### Exercise description
From the data below, repeat exactly the lines from the line with "(hp : ys.Perm" to the line with "((d.items.map Prod.fst).flatMap", both included.

### Exercise input
-- pv_equiv track=rewrite | github.com/prasetiaari/ReconLens | core/fingerprint.py | _stable_params_string
-- ===== SOURCE A (Python) =====
-- from typing import Dict, Iterable, List, Tuple
--
-- def _stable_params_string(params: Dict[str, List[str]]) -> str:
--     """
--     Bentuk string stabil dari params:
--     - kunci diurutkan alfabet
--     - nilai per kunci juga diurutkan (untuk dedup yang agresif)
--       (catatan: kalau ingin mempertahankan order asli, ganti strategi ini)
--     - format: key=val1&key=val2&b=1
--     """
--     if not params:
--         return ""
--     parts: List[str] = []
--     for k in sorted(params.keys()):
--         vals = params[k]
--         # urutkan nilai agar 'a=1& a=2' == 'a=2& a=1'
--         for v in sorted(vals):
--             parts.append(f"{k}={v}")
--     return "&".join(parts)
-- ===== SOURCE B (Python) =====
-- def _stable_params_string(params):
--     # Alternative decomposition: one combined lexicographic sort over all (key, value)
--     # pairs replaces A's key-sort with a per-key value-sort.
--     pairs = sorted((k, v) for k, vals in params.items() for v in vals)
--     return "&".join(f"{k}={v}" for k, v in pairs)
-- ===== Notes on version B (the rewrite author's own statement) =====
-- stated objective: alternative
-- what changed: Instead of sorting the keys and then sorting each key's value list inside a nested loop, B flattens the dict into one list of (key, value) pairs, performs a single lexicographic sort of that list, and joins; equivalence rests on the proved fact that one combined pair sort equals the grouped two-level sort.
import Mathlib
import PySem

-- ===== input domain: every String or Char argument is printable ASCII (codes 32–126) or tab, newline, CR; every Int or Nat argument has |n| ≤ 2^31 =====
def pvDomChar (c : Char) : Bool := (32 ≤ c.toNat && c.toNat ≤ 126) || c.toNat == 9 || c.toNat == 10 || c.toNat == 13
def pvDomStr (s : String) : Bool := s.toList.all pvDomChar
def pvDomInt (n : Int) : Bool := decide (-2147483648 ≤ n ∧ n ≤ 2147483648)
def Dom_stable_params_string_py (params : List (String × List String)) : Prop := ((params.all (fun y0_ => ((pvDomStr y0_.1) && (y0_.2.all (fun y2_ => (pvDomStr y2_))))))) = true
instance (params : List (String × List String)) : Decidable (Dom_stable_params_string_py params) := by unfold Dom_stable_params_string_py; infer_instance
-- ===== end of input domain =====

-- B replaces A's nested key-sort/value-sort loop by one combined lexicographic sort of all
-- (key, value) pairs followed by a single join (objective: alternative decomposition, same cost).

-- ===== PORT A =====
-- literal port of A: sorted keys, per-key sorted values, "k=v" parts, "&".join.
-- (the dict argument is received as an association list; PySem.Dict.ofList builds the dict)
def stable_params_string_py (params : List (String × List String)) : String :=
  let d := PySem.Dict.ofList params
  if d.items.isEmpty then "" else
    let parts : List String :=
      (PySem.List.sorted d.keys (fun k => k)).foldl
        (fun parts k =>
          -- vals = params[k]: k is drawn from d.keys, so the lookup always succeeds
          (PySem.List.sorted (d.getD k []) (fun v => v)).foldl
            (fun parts v => parts ++ [k ++ "=" ++ v]) parts)
        []
    PySem.Str.join "&" parts

-- ===== PORT B =====
-- literal port of B: flatten to (k, v) pairs, one tuple sort, join.
def stable_params_string_py_alt (params : List (String × List String)) : String :=
  let pairs := (PySem.Dict.ofList params).items.flatMap (fun kv => kv.2.map (fun v => (kv.1, v)))
  PySem.Str.join "&" ((PySem.List.sorted2 pairs Prod.fst Prod.snd).map (fun kv => kv.1 ++ "=" ++ kv.2))

-- ===== PRECONDITION & SPEC =====
def Spec_stable_params_string_py (params : List (String × List String)) (out : String) : Prop := out = stable_params_string_py_alt params
instance (params : List (String × List String)) (out : String) : Decidable (Spec_stable_params_string_py params out) := by unfold Spec_stable_params_string_py; infer_instance

-- ===== CLAIM (what is proved, stated in full; the proofs are below) =====
def Claim_equal_stable_params_string_py : Prop := ∀ (params : List (String × List String)), Dom_stable_params_string_py params → Spec_stable_params_string_py params (stable_params_string_py params)

-- ===== LEMMAS AND PROOFS =====

-- lexicographic ≤ on (key, value) pairs: the order B's combined sort realises
def pvLexLe (a b : String × String) : Prop := a.1 < b.1 ∨ (a.1 = b.1 ∧ a.2 ≤ b.2)

-- the Boolean comparator sorted2 uses with keys Prod.fst, Prod.snd
def pvBefore (a b : String × String) : Bool :=
  decide (a.1 < b.1) || (!decide (b.1 < a.1) && decide (a.2 < b.2))

lemma pvLexLe_of_before_true {a b : String × String} (h : pvBefore a b = true) : pvLexLe a b := by
  unfold pvBefore at h; unfold pvLexLe
  rcases lt_trichotomy a.1 b.1 with h1 | h1 | h1
  · exact Or.inl h1
  · simp [h1] at h ⊢; exact le_of_lt h
  · simp [h1, not_lt.mpr (le_of_lt h1)] at h

lemma pvLexLe_of_before_false {a b : String × String} (h : pvBefore a b = false) : pvLexLe b a := by
  unfold pvBefore at h; unfold pvLexLe
  rcases lt_trichotomy a.1 b.1 with h1 | h1 | h1
  · simp [h1] at h
  · simp [h1] at h ⊢; exact h
  · exact Or.inl h1

lemma pvLexLe_trans {a b c : String × String} (h1 : pvLexLe a b) (h2 : pvLexLe b c) : pvLexLe a c := by
  unfold pvLexLe at *
  rcases h1 with h1 | ⟨h1, h1'⟩ <;> rcases h2 with h2 | ⟨h2, h2'⟩
  · exact Or.inl (lt_trans h1 h2)
  · exact Or.inl (h2 ▸ h1)
  · exact Or.inl (h1 ▸ h2)
  · exact Or.inr ⟨h1.trans h2, le_trans h1' h2'⟩

lemma pvLexLe_antisymm {a b : String × String} (h1 : pvLexLe a b) (h2 : pvLexLe b a) : a = b := by
  unfold pvLexLe at *
  rcases h1 with h1 | ⟨h1, h1'⟩ <;> rcases h2 with h2 | ⟨h2, h2'⟩
  · exact absurd h2 (asymm h1)
  · exact absurd h1 (h2 ▸ lt_irrefl _)
  · exact absurd h2 (h1 ▸ lt_irrefl _)
  · exact Prod.ext h1 (le_antisymm h1' h2')

lemma pv_insertBy_pairwise {x : String × String} {ys : List (String × String)}
    (h : ys.Pairwise pvLexLe) :
    (PySem.List.insertBy pvBefore x ys).Pairwise pvLexLe := by
  induction ys with
  | nil => simp [PySem.List.insertBy]
  | cons y t ih =>
    rw [PySem.List.insertBy.eq_2]
    rw [List.pairwise_cons] at h
    obtain ⟨hy, ht⟩ := h
    by_cases hb : pvBefore x y = true
    · simp only [hb, if_true]
      refine List.Pairwise.cons ?_ (List.Pairwise.cons hy ht)
      intro z hz
      rcases List.mem_cons.mp hz with rfl | hz
      · exact pvLexLe_of_before_true hb
      · exact pvLexLe_trans (pvLexLe_of_before_true hb) (hy z hz)
    · simp only [hb]
      refine List.Pairwise.cons ?_ (ih ht)
      intro z hz
      rcases (PySem.List.mem_insertBy _ _ _ _).mp hz with rfl | hz
      · exact pvLexLe_of_before_false (Bool.eq_false_iff.mpr hb)
      · exact hy z hz

lemma pv_foldl_insertBy_pairwise (xs : List (String × String)) :
    ∀ acc : List (String × String), acc.Pairwise pvLexLe →
      (xs.foldl (fun acc x => PySem.List.insertBy pvBefore x acc) acc).Pairwise pvLexLe := by
  induction xs with
  | nil => intro acc h; exact h
  | cons x t ih => intro acc h; exact ih _ (pv_insertBy_pairwise h)

lemma pv_sorted2_eq_foldl (xs : List (String × String)) :
    PySem.List.sorted2 xs Prod.fst Prod.snd =
      xs.foldl (fun acc x => PySem.List.insertBy pvBefore x acc) [] := rfl

lemma pv_sorted2_pairwise (xs : List (String × String)) :
    (PySem.List.sorted2 xs Prod.fst Prod.snd).Pairwise pvLexLe := by
  rw [pv_sorted2_eq_foldl]
  exact pv_foldl_insertBy_pairwise xs [] List.Pairwise.nil

-- the combined pair sort is the unique pvLexLe-nondecreasing arrangement
lemma pv_sorted2_eq_of_perm_of_pairwise {xs ys : List (String × String)}
    (hp : ys.Perm xs) (hs : ys.Pairwise pvLexLe) :
    PySem.List.sorted2 xs Prod.fst Prod.snd = ys :=
  List.Perm.eq_of_pairwise (fun _ _ _ _ h1 h2 => pvLexLe_antisymm h1 h2)
    (pv_sorted2_pairwise xs) hs ((PySem.List.sorted2_perm xs _ _ false).trans hp.symm)

-- first-match lookup in a duplicate-free association list finds the element itself
lemma pv_find?_eq_of_mem_nodup {l : List (String × List String)} {kv : String × List String}
    (hn : (l.map Prod.fst).Nodup) (hm : kv ∈ l) :
    l.find? (fun p => p.1 == kv.1) = some kv := by
  induction l with
  | nil => cases hm
  | cons p t ih =>
    rcases List.mem_cons.mp hm with rfl | hm
    · simp [List.find?]
    · rw [List.map_cons, List.nodup_cons] at hn
      have hne : (p.1 == kv.1) = false := by
        apply beq_eq_false_iff_ne.mpr
        intro he
        exact hn.1 (he ▸ List.mem_map.mpr ⟨kv, hm, rfl⟩)
      simp [List.find?, hne, ih hn.2 hm]

lemma pv_getD_of_mem {d : PySem.Dict String (List String)} {kv : String × List String}
    (hn : d.keys.Nodup) (hm : kv ∈ d.items) :
    d.getD kv.1 [] = kv.2 := by
  have : d.items.find? (fun p => p.1 == kv.1) = some kv := pv_find?_eq_of_mem_nodup hn hm
  simp [PySem.Dict.getD, PySem.Dict.get?, this]

-- the grouped two-level arrangement A produces (sorted keys, values sorted within each key)
def pvTarget (d : PySem.Dict String (List String)) : List (String × String) :=
  (PySem.List.sorted d.keys (fun k => k)).flatMap
    (fun k => (PySem.List.sorted (d.getD k []) (fun v => v)).map (fun v => (k, v)))

lemma pv_target_perm (d : PySem.Dict String (List String)) (hn : d.keys.Nodup) :
    (pvTarget d).Perm (d.items.flatMap (fun kv => kv.2.map (fun v => (kv.1, v)))) := by
  unfold pvTarget
  have h1 : (pvTarget d).Perm
      ((d.items.map Prod.fst).flatMap
        (fun k => (PySem.List.sorted (d.getD k []) (fun v => v)).map (fun v => (k, v)))) := by
    exact List.Perm.flatMap (PySem.List.sorted_perm d.keys (fun k => k) false)
      (fun a _ => List.Perm.refl _)
  rw [List.flatMap_map] at h1
  refine h1.trans (List.Perm.flatMap (List.Perm.refl d.items) ?_)
  intro kv hkv
  rw [pv_getD_of_mem hn hkv]
  exact (PySem.List.sorted_perm kv.2 (fun v => v) false).map _

lemma pv_target_pairwise (d : PySem.Dict String (List String)) (hn : d.keys.Nodup) :
    (pvTarget d).Pairwise pvLexLe := by
  unfold pvTarget
  rw [List.flatMap, List.pairwise_flatten]
  constructor
  · intro l' hl'
    rcases List.mem_map.mp hl' with ⟨k, _, rfl⟩
    rw [List.pairwise_map]
    refine (PySem.List.sorted_pairwise (d.getD k []) (fun v => v)).imp ?_
    intro a b hab
    exact Or.inr ⟨rfl, hab⟩
  · rw [List.pairwise_map]
    have hlt : (PySem.List.sorted d.keys (fun k => k)).Pairwise (· < ·) := by
      have hle := PySem.List.sorted_pairwise d.keys (fun k => k)
      have hnd : (PySem.List.sorted d.keys (fun k => k)).Nodup :=
        (PySem.List.sorted_perm d.keys (fun k => k) false).nodup_iff.mpr hn
      refine (hle.and hnd).imp ?_
      intro a b ⟨h1, h2⟩
      exact lt_of_le_of_ne h1 h2
    refine hlt.imp ?_
    intro a b hab x hx y hy
    rcases List.mem_map.mp hx with ⟨_, _, rfl⟩
    rcases List.mem_map.mp hy with ⟨_, _, rfl⟩
    exact Or.inl hab

lemma pv_sorted2_pairs_eq (d : PySem.Dict String (List String)) (hn : d.keys.Nodup) :
    PySem.List.sorted2 (d.items.flatMap (fun kv => kv.2.map (fun v => (kv.1, v)))) Prod.fst Prod.snd
      = pvTarget d :=
  pv_sorted2_eq_of_perm_of_pairwise (pv_target_perm d hn) (pv_target_pairwise d hn)

-- ===== VERDICT (by name: the statement is the Claim_ definition above) =====
theorem stable_params_string_py_spec : Claim_equal_stable_params_string_py := by
  intro params _
  unfold Spec_stable_params_string_py stable_params_string_py stable_params_string_py_alt
  dsimp only
  set d := PySem.Dict.ofList params with hd
  have hn : d.keys.Nodup := PySem.Dict.nodup_keys_ofList params
  rw [pv_sorted2_pairs_eq d hn]
  by_cases he : d.items.isEmpty
  · have : d.items = [] := List.isEmpty_iff.mp he
    simp only [he, if_true]
    have hk : d.keys = [] := by simp [PySem.Dict.keys, this]
    unfold pvTarget
    rw [hk]
    rfl
  · rw [if_neg he]
    congr 1
    have hinner : ∀ (k : String) (acc : List String),
        (PySem.List.sorted (d.getD k []) (fun v => v)).foldl
          (fun parts v => parts ++ [k ++ "=" ++ v]) acc
        = acc ++ (PySem.List.sorted (d.getD k []) (fun v => v)).map (fun v => k ++ "=" ++ v) :=
      fun k acc => PySem.List.foldl_append_singleton_eq_map _ _ acc
    calc (PySem.List.sorted d.keys (fun k => k)).foldl
          (fun parts k => (PySem.List.sorted (d.getD k []) (fun v => v)).foldl
            (fun parts v => parts ++ [k ++ "=" ++ v]) parts) []
        = (PySem.List.sorted d.keys (fun k => k)).foldl
            (fun parts k => parts ++ (PySem.List.sorted (d.getD k []) (fun v => v)).map
              (fun v => k ++ "=" ++ v)) [] := by
          exact PySem.List.foldl_congr_mem _ _ _ _ (fun acc k _ => hinner k acc)
      _ = (PySem.List.sorted d.keys (fun k => k)).flatMap
            (fun k => (PySem.List.sorted (d.getD k []) (fun v => v)).map
              (fun v => k ++ "=" ++ v)) := by
          rw [PySem.List.foldl_append_eq_flatMap]; rfl
      _ = (pvTarget d).map (fun kv => kv.1 ++ "=" ++ kv.2) := by
          unfold pvTarget
          rw [List.map_flatMap]
          simp [List.map_map, Function.comp_def]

### Your response
    (hp : ys.Perm xs) (hs : ys.Pairwise pvLexLe) :
    PySem.List.sorted2 xs Prod.fst Prod.snd = ys :=
  List.Perm.eq_of_pairwise (fun _ _ _ _ h1 h2 => pvLexLe_antisymm h1 h2)
    (pv_sorted2_pairwise xs) hs ((PySem.List.sorted2_perm xs _ _ false).trans hp.symm)

-- first-match lookup in a duplicate-free association list finds the element itself
lemma pv_find?_eq_of_mem_nodup {l : List (String × List String)} {kv : String × List String}
    (hn : (l.map Prod.fst).Nodup) (hm : kv ∈ l) :
    l.find? (fun p => p.1 == kv.1) = some kv := by
  induction l with
  | nil => cases hm
  | cons p t ih =>
    rcases List.mem_cons.mp hm with rfl | hm
    · simp [List.find?]
    · rw [List.map_cons, List.nodup_cons] at hn
      have hne : (p.1 == kv.1) = false := by
        apply beq_eq_false_iff_ne.mpr
        intro he
        exact hn.1 (he ▸ List.mem_map.mpr ⟨kv, hm, rfl⟩)
      simp [List.find?, hne, ih hn.2 hm]

lemma pv_getD_of_mem {d : PySem.Dict String (List String)} {kv : String × List String}
    (hn : d.keys.Nodup) (hm : kv ∈ d.items) :
    d.getD kv.1 [] = kv.2 := by
  have : d.items.find? (fun p => p.1 == kv.1) = some kv := pv_find?_eq_of_mem_nodup hn hm
  simp [PySem.Dict.getD, PySem.Dict.get?, this]

-- the grouped two-level arrangement A produces (sorted keys, values sorted within each key)
def pvTarget (d : PySem.Dict String (List String)) : List (String × String) :=
  (PySem.List.sorted d.keys (fun k => k)).flatMap
    (fun k => (PySem.List.sorted (d.getD k []) (fun v => v)).map (fun v => (k, v)))

lemma pv_target_perm (d : PySem.Dict String (List String)) (hn : d.keys.Nodup) :
    (pvTarget d).Perm (d.items.flatMap (fun kv => kv.2.map (fun v => (kv.1, v)))) := by
  unfold pvTarget
  have h1 : (pvTarget d).Perm
      ((d.items.map Prod.fst).flatMap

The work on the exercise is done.